"Little Big Mom" is the tenth episode of the eleventh season of the American animated television series The Simpsons. It originally aired on the Fox network in the United States on January 9, 2000, the first episode of the new millennium. In the episode, while the rest of the Simpson family goes skiing, Marge remains at the ski lodge due to her fear of skiing, only to break her leg from a falling clock. As a result, while hospitalized, Marge leaves Lisa to take care of the house. When Bart and Homer refuse to help out with the chores, Lisa pulls a prank on them by making it look like they have leprosy.

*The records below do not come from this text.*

-- pv_equiv track=rewrite | github.com/abdul712/pairdish | scraper/rag_scraper.py | extract_dietary_tags
-- ===== SOURCE A (Python) =====
-- from typing import Dict, List
--
-- def extract_dietary_tags(text: str) -> List[str]:
--     """Extract dietary tags from text"""
--     tags = []
--     text_lower = text.lower()
--
--     if any(word in text_lower for word in ['vegetarian', 'veggie']):
--         tags.append('vegetarian')
--     if 'vegan' in text_lower:
--         tags.append('vegan')
--     if any(word in text_lower for word in ['gluten-free', 'gluten free']):
--         tags.append('gluten-free')
--
--     return tags
-- ===== SOURCE B (Python) =====
-- # Single left-to-right scan over text positions (prefix matching), instead of
-- # one substring search per keyword; tags emitted from the found-set in fixed order.
-- KEYWORD_TAG = {
--     'vegetarian': 'vegetarian',
--     'veggie': 'vegetarian',
--     'vegan': 'vegan',
--     'gluten-free': 'gluten-free',
--     'gluten free': 'gluten-free',
-- }
--
-- def extract_dietary_tags(text: str):
--     """Extract dietary tags from text"""
--     t = text.lower()
--     found = set()
--     for i in range(len(t)):
--         for kw, tag in KEYWORD_TAG.items():
--             if t.startswith(kw, i):
--                 found.add(tag)
--     return [tag for tag in ('vegetarian', 'vegan', 'gluten-free') if tag in found]
-- ===== Notes on version B (the rewrite author's own statement) =====
-- stated objective: alternative
-- what changed: Instead of running one substring search per hardcoded keyword branch, B makes a single left-to-right scan over the text positions, prefix-matching every keyword of a keyword-to-tag map at each position into a found-set, then emits the tags present in the set in the fixed tag order.
import Mathlib
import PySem

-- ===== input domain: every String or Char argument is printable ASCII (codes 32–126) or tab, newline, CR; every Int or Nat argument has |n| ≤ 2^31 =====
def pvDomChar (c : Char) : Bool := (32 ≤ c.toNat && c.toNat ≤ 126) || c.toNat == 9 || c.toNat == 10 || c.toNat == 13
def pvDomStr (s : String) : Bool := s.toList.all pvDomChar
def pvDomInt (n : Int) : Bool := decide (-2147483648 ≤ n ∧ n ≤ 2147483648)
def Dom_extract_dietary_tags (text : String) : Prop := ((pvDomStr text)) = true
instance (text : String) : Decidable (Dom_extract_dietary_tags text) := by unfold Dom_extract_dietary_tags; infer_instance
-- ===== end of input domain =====

-- B replaces A's per-keyword substring searches with a single left-to-right scan over text positions that prefix-matches a keyword→tag map, then emits tags from the found-set in fixed order (alternative algorithm, same cost class).


-- ===== PORT A =====
def extract_dietary_tags (text : String) : List String :=
  let tags : List String := []
  let text_lower := PySem.Str.lower text
  let tags := if (["vegetarian", "veggie"].any (fun word => PySem.Str.isIn word text_lower))
              then tags ++ ["vegetarian"] else tags
  let tags := if PySem.Str.isIn "vegan" text_lower then tags ++ ["vegan"] else tags
  let tags := if (["gluten-free", "gluten free"].any (fun word => PySem.Str.isIn word text_lower))
              then tags ++ ["gluten-free"] else tags
  tags

-- ===== PORT B =====
-- the KEYWORD_TAG dict of Source B (insertion order)
def pvKeywordTag : List (String × String) :=
  [("vegetarian", "vegetarian"), ("veggie", "vegetarian"), ("vegan", "vegan"),
   ("gluten-free", "gluten-free"), ("gluten free", "gluten-free")]

-- t.startswith(kw, i) with 0 ≤ i is exactly kw.toList <+: t.toList.drop i (hand port, exact on that domain)
def extract_dietary_tags_alt (text : String) : List String :=
  let t := PySem.Str.lower text
  let found : PySem.Set String :=
    (List.range t.toList.length).foldl (fun found i =>
      pvKeywordTag.foldl (fun found p =>
        if p.1.toList.isPrefixOf (t.toList.drop i) then PySem.Set.add found p.2 else found)
        found)
      PySem.Set.empty
  ["vegetarian", "vegan", "gluten-free"].filter (fun tag => PySem.Set.contains found tag)

-- ===== PRECONDITION & SPEC =====
def Spec_extract_dietary_tags (text : String) (out : List String) : Prop := out = extract_dietary_tags_alt text
instance (text : String) (out : List String) : Decidable (Spec_extract_dietary_tags text out) := by unfold Spec_extract_dietary_tags; infer_instance

-- ===== CLAIM (what is proved, stated in full; the proofs are below) =====
def Claim_equal_extract_dietary_tags : Prop := ∀ (text : String), Dom_extract_dietary_tags text → Spec_extract_dietary_tags text (extract_dietary_tags text)

-- ===== LEMMAS AND PROOFS =====

-- membership after the inner fold over a keyword list
theorem pv_inner_mem (kws : List (String × String)) (s : List Char) (acc : PySem.Set String)
    (tag : String) :
    tag ∈ kws.foldl (fun found p =>
        if p.1.toList.isPrefixOf s then PySem.Set.add found p.2 else found) acc ↔
    tag ∈ acc ∨ ∃ p ∈ kws, p.1.toList <+: s ∧ p.2 = tag := by
  induction kws generalizing acc with
  | nil => simp
  | cons q kws ih =>
    simp only [List.foldl_cons]
    by_cases h : q.1.toList.isPrefixOf s
    · rw [if_pos h, ih]
      simp only [PySem.Set.mem_add]
      have hq : q.1.toList <+: s := List.isPrefixOf_iff_prefix.mp h
      constructor
      · rintro ((hm | hm) | ⟨p, hp, hpre, he⟩)
        · exact Or.inl hm
        · exact Or.inr ⟨q, List.mem_cons_self, hq, hm.symm⟩
        · exact Or.inr ⟨p, List.mem_cons_of_mem _ hp, hpre, he⟩
      · rintro (hm | ⟨p, hp, hpre, he⟩)
        · exact Or.inl (Or.inl hm)
        · rcases List.mem_cons.mp hp with rfl | hp
          · exact Or.inl (Or.inr he.symm)
          · exact Or.inr ⟨p, hp, hpre, he⟩
    · rw [if_neg h, ih]
      constructor
      · rintro (hm | ⟨p, hp, hpre, he⟩)
        · exact Or.inl hm
        · exact Or.inr ⟨p, List.mem_cons_of_mem _ hp, hpre, he⟩
      · rintro (hm | ⟨p, hp, hpre, he⟩)
        · exact Or.inl hm
        · rcases List.mem_cons.mp hp with rfl | hp
          · exact absurd (List.isPrefixOf_iff_prefix.mpr hpre) h
          · exact Or.inr ⟨p, hp, hpre, he⟩

-- membership in B's scan accumulator
theorem pv_found_mem (t : List Char) (n : Nat) (acc : PySem.Set String) (tag : String) :
    tag ∈ (List.range n).foldl (fun found i =>
      pvKeywordTag.foldl (fun found p =>
        if p.1.toList.isPrefixOf (t.drop i) then PySem.Set.add found p.2 else found) found) acc ↔
    tag ∈ acc ∨ ∃ i < n, ∃ p ∈ pvKeywordTag, p.1.toList <+: t.drop i ∧ p.2 = tag := by
  induction n generalizing acc with
  | zero => simp
  | succ n ih =>
    rw [List.range_succ, List.foldl_append, List.foldl_cons, List.foldl_nil, pv_inner_mem, ih]
    constructor
    · rintro ((ha | ⟨i, hi, w⟩) | ⟨p, hp, hpre, he⟩)
      · exact Or.inl ha
      · exact Or.inr ⟨i, Nat.lt_succ_of_lt hi, w⟩
      · exact Or.inr ⟨n, Nat.lt_succ_self n, p, hp, hpre, he⟩
    · rintro (ha | ⟨i, hi, w⟩)
      · exact Or.inl (Or.inl ha)
      · rcases Nat.lt_succ_iff_lt_or_eq.mp hi with hi | rfl
        · exact Or.inl (Or.inr ⟨i, hi, w⟩)
        · exact Or.inr w

-- nonempty keyword: an occurrence anywhere is an occurrence starting before the end
theorem pv_exists_lt (kw t : List Char) (hk : kw ≠ []) :
    (∃ i < t.length, kw <+: t.drop i) ↔ ∃ j, kw <+: t.drop j := by
  constructor
  · rintro ⟨i, _, h⟩; exact ⟨i, h⟩
  · rintro ⟨j, h⟩
    by_cases hj : j < t.length
    · exact ⟨j, hj, h⟩
    · exfalso
      rw [List.drop_eq_nil_of_le (Nat.le_of_not_lt hj)] at h
      exact hk (List.prefix_nil.mp h)

theorem pv_tag_mem (text : String) (tag : String) :
    (tag ∈ (List.range (PySem.Str.lower text).toList.length).foldl (fun found i =>
      pvKeywordTag.foldl (fun found p =>
        if p.1.toList.isPrefixOf ((PySem.Str.lower text).toList.drop i) then PySem.Set.add found p.2 else found)
        found) PySem.Set.empty) ↔
    ∃ p ∈ pvKeywordTag, p.2 = tag ∧ PySem.Str.isIn p.1 (PySem.Str.lower text) = true := by
  rw [pv_found_mem]
  constructor
  · rintro (h | ⟨i, hi, p, hp, hpre, he⟩)
    · exact absurd h (List.not_mem_nil)
    · refine ⟨p, hp, he, ?_⟩
      have := (PySem.Chars.exists_prefix_drop_iff_isIn _ _).mp ⟨i, hpre⟩
      simpa using this
  · rintro ⟨p, hp, he, hin⟩
    have hk : p.1.toList ≠ [] := by fin_cases hp <;> decide
    have h2 : PySem.Chars.isIn p.1.toList (PySem.Str.lower text).toList = true := by
      simpa using hin
    rcases (PySem.Chars.exists_prefix_drop_iff_isIn _ _).mpr h2 with ⟨j, hj⟩
    rcases (pv_exists_lt p.1.toList (PySem.Str.lower text).toList hk).mpr ⟨j, hj⟩ with ⟨i, hi, hpre⟩
    exact Or.inr ⟨i, hi, p, hp, hpre, he⟩

theorem pv_contains_eq (text : String) (tag : String) :
    PySem.Set.contains
      ((List.range (PySem.Str.lower text).toList.length).foldl (fun found i =>
        pvKeywordTag.foldl (fun found p =>
          if p.1.toList.isPrefixOf ((PySem.Str.lower text).toList.drop i) then PySem.Set.add found p.2 else found)
          found) PySem.Set.empty) tag = true ↔
    ∃ p ∈ pvKeywordTag, p.2 = tag ∧ PySem.Str.isIn p.1 (PySem.Str.lower text) = true := by
  rw [PySem.Set.contains_iff]
  exact pv_tag_mem text tag

theorem pv_b1 (text : String) :
    PySem.Set.contains
      ((List.range (PySem.Str.lower text).toList.length).foldl (fun found i =>
        pvKeywordTag.foldl (fun found p =>
          if p.1.toList.isPrefixOf ((PySem.Str.lower text).toList.drop i) then PySem.Set.add found p.2 else found)
          found) PySem.Set.empty) "vegetarian" =
    (PySem.Str.isIn "vegetarian" (PySem.Str.lower text) || PySem.Str.isIn "veggie" (PySem.Str.lower text)) := by
  rw [Bool.eq_iff_iff, pv_contains_eq, Bool.or_eq_true]
  constructor
  · rintro ⟨p, hp, he, hin⟩
    fin_cases hp <;> simp_all
  · rintro (h | h)
    · exact ⟨("vegetarian", "vegetarian"), by simp [pvKeywordTag], rfl, h⟩
    · exact ⟨("veggie", "vegetarian"), by simp [pvKeywordTag], rfl, h⟩

theorem pv_b2 (text : String) :
    PySem.Set.contains
      ((List.range (PySem.Str.lower text).toList.length).foldl (fun found i =>
        pvKeywordTag.foldl (fun found p =>
          if p.1.toList.isPrefixOf ((PySem.Str.lower text).toList.drop i) then PySem.Set.add found p.2 else found)
          found) PySem.Set.empty) "vegan" =
    PySem.Str.isIn "vegan" (PySem.Str.lower text) := by
  rw [Bool.eq_iff_iff, pv_contains_eq]
  constructor
  · rintro ⟨p, hp, he, hin⟩
    fin_cases hp <;> simp_all
  · intro h
    exact ⟨("vegan", "vegan"), by simp [pvKeywordTag], rfl, h⟩

theorem pv_b3 (text : String) :
    PySem.Set.contains
      ((List.range (PySem.Str.lower text).toList.length).foldl (fun found i =>
        pvKeywordTag.foldl (fun found p =>
          if p.1.toList.isPrefixOf ((PySem.Str.lower text).toList.drop i) then PySem.Set.add found p.2 else found)
          found) PySem.Set.empty) "gluten-free" =
    (PySem.Str.isIn "gluten-free" (PySem.Str.lower text) || PySem.Str.isIn "gluten free" (PySem.Str.lower text)) := by
  rw [Bool.eq_iff_iff, pv_contains_eq, Bool.or_eq_true]
  constructor
  · rintro ⟨p, hp, he, hin⟩
    fin_cases hp <;> simp_all
  · rintro (h | h)
    · exact ⟨("gluten-free", "gluten-free"), by simp [pvKeywordTag], rfl, h⟩
    · exact ⟨("gluten free", "gluten-free"), by simp [pvKeywordTag], rfl, h⟩

theorem extract_dietary_tags_spec : Claim_equal_extract_dietary_tags := by
  intro text _
  unfold Spec_extract_dietary_tags extract_dietary_tags extract_dietary_tags_alt
  simp only [List.filter_cons, List.filter_nil, List.any_cons, List.any_nil, Bool.or_false]
  rw [pv_b1, pv_b2, pv_b3]
  cases PySem.Str.isIn "vegetarian" (PySem.Str.lower text) <;>
  cases PySem.Str.isIn "veggie" (PySem.Str.lower text) <;>
  cases PySem.Str.isIn "vegan" (PySem.Str.lower text) <;>
  cases PySem.Str.isIn "gluten-free" (PySem.Str.lower text) <;>
  cases PySem.Str.isIn "gluten free" (PySem.Str.lower text) <;>
  rfl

The episode includes a guest appearance from Elwood Edwards, and features several references to Lucille Ball and her television work.

Plot
Homer stops Marge from throwing away the junk in the attic. When he finds some skis, never used, among the junk, he decides to take the family on a skiing holiday. Marge stays safely (she thinks) in the lodge – but a clock falls off a wall, fracturing a leg, and she is hospitalized.

Lisa assures her mother she can take her place at home, but Homer and Bart are no help, and the house is soon an utter mess. Lisa phones Marge and asks her to come back but Marge, who is enjoying her rest in hospital, untruthfully says she is not well enough. 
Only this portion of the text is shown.